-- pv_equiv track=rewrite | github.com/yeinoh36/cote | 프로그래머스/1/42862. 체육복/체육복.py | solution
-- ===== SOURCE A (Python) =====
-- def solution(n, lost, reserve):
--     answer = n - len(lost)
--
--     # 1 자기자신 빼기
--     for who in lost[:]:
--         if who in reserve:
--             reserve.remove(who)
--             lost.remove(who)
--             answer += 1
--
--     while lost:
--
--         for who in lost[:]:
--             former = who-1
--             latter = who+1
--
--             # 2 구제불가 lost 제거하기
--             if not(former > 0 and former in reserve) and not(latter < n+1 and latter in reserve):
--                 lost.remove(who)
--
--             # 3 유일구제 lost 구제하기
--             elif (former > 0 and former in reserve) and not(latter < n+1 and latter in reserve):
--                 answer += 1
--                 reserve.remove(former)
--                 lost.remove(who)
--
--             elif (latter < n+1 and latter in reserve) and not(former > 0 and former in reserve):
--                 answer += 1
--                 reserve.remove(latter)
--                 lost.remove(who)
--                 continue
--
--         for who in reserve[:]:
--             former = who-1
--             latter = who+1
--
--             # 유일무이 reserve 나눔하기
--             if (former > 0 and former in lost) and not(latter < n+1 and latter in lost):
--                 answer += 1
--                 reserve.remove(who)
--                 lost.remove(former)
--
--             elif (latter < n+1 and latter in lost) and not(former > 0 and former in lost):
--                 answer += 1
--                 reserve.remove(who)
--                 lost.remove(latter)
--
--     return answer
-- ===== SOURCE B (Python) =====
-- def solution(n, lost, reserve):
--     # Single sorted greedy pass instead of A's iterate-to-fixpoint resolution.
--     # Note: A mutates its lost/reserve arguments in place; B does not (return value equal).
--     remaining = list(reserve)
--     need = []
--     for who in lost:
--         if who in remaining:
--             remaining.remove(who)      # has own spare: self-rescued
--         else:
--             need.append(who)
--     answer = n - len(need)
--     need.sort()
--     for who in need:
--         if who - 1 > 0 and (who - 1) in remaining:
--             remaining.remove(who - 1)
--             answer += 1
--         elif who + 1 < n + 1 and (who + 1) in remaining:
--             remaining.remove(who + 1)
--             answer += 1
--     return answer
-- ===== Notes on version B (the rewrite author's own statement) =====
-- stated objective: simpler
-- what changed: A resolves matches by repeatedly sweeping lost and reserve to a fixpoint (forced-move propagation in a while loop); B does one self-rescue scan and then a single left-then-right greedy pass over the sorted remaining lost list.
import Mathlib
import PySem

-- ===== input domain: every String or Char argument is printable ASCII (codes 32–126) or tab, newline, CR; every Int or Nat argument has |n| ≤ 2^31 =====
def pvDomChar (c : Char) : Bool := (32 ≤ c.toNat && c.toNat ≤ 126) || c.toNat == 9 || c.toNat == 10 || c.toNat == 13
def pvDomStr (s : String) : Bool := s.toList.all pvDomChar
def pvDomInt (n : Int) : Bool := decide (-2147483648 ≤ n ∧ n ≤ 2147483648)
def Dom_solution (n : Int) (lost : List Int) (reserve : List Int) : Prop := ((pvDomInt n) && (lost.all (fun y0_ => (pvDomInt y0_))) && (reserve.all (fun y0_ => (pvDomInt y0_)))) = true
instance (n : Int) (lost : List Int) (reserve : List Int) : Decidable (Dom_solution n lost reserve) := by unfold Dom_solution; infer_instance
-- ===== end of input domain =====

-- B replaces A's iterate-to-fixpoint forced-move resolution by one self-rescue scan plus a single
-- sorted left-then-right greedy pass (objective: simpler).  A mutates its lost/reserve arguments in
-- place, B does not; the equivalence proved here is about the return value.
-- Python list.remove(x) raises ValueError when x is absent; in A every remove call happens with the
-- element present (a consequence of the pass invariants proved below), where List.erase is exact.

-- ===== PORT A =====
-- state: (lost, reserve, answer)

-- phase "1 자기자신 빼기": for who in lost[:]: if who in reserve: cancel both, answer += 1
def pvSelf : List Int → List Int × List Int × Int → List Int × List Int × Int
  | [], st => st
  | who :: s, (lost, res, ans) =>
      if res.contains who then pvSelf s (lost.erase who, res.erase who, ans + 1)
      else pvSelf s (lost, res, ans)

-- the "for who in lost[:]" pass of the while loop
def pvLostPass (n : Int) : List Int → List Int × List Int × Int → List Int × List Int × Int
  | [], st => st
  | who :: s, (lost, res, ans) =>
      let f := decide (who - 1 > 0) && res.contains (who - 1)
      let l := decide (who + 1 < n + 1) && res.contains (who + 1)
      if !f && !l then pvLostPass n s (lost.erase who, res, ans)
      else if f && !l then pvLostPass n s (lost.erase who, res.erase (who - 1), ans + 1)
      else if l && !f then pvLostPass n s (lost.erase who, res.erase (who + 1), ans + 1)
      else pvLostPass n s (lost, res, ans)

» WHAT IS EXPECTED:
Please write out, exactly as they appear above, only the lines in the stretch from the line with "-- place, B" through the line with "-- element present".

» WRITTEN SOLUTION:
-- place, B does not; the equivalence proved here is about the return value.
-- Python list.remove(x) raises ValueError when x is absent; in A every remove call happens with the
-- element present (a consequence of the pass invariants proved below), where List.erase is exact.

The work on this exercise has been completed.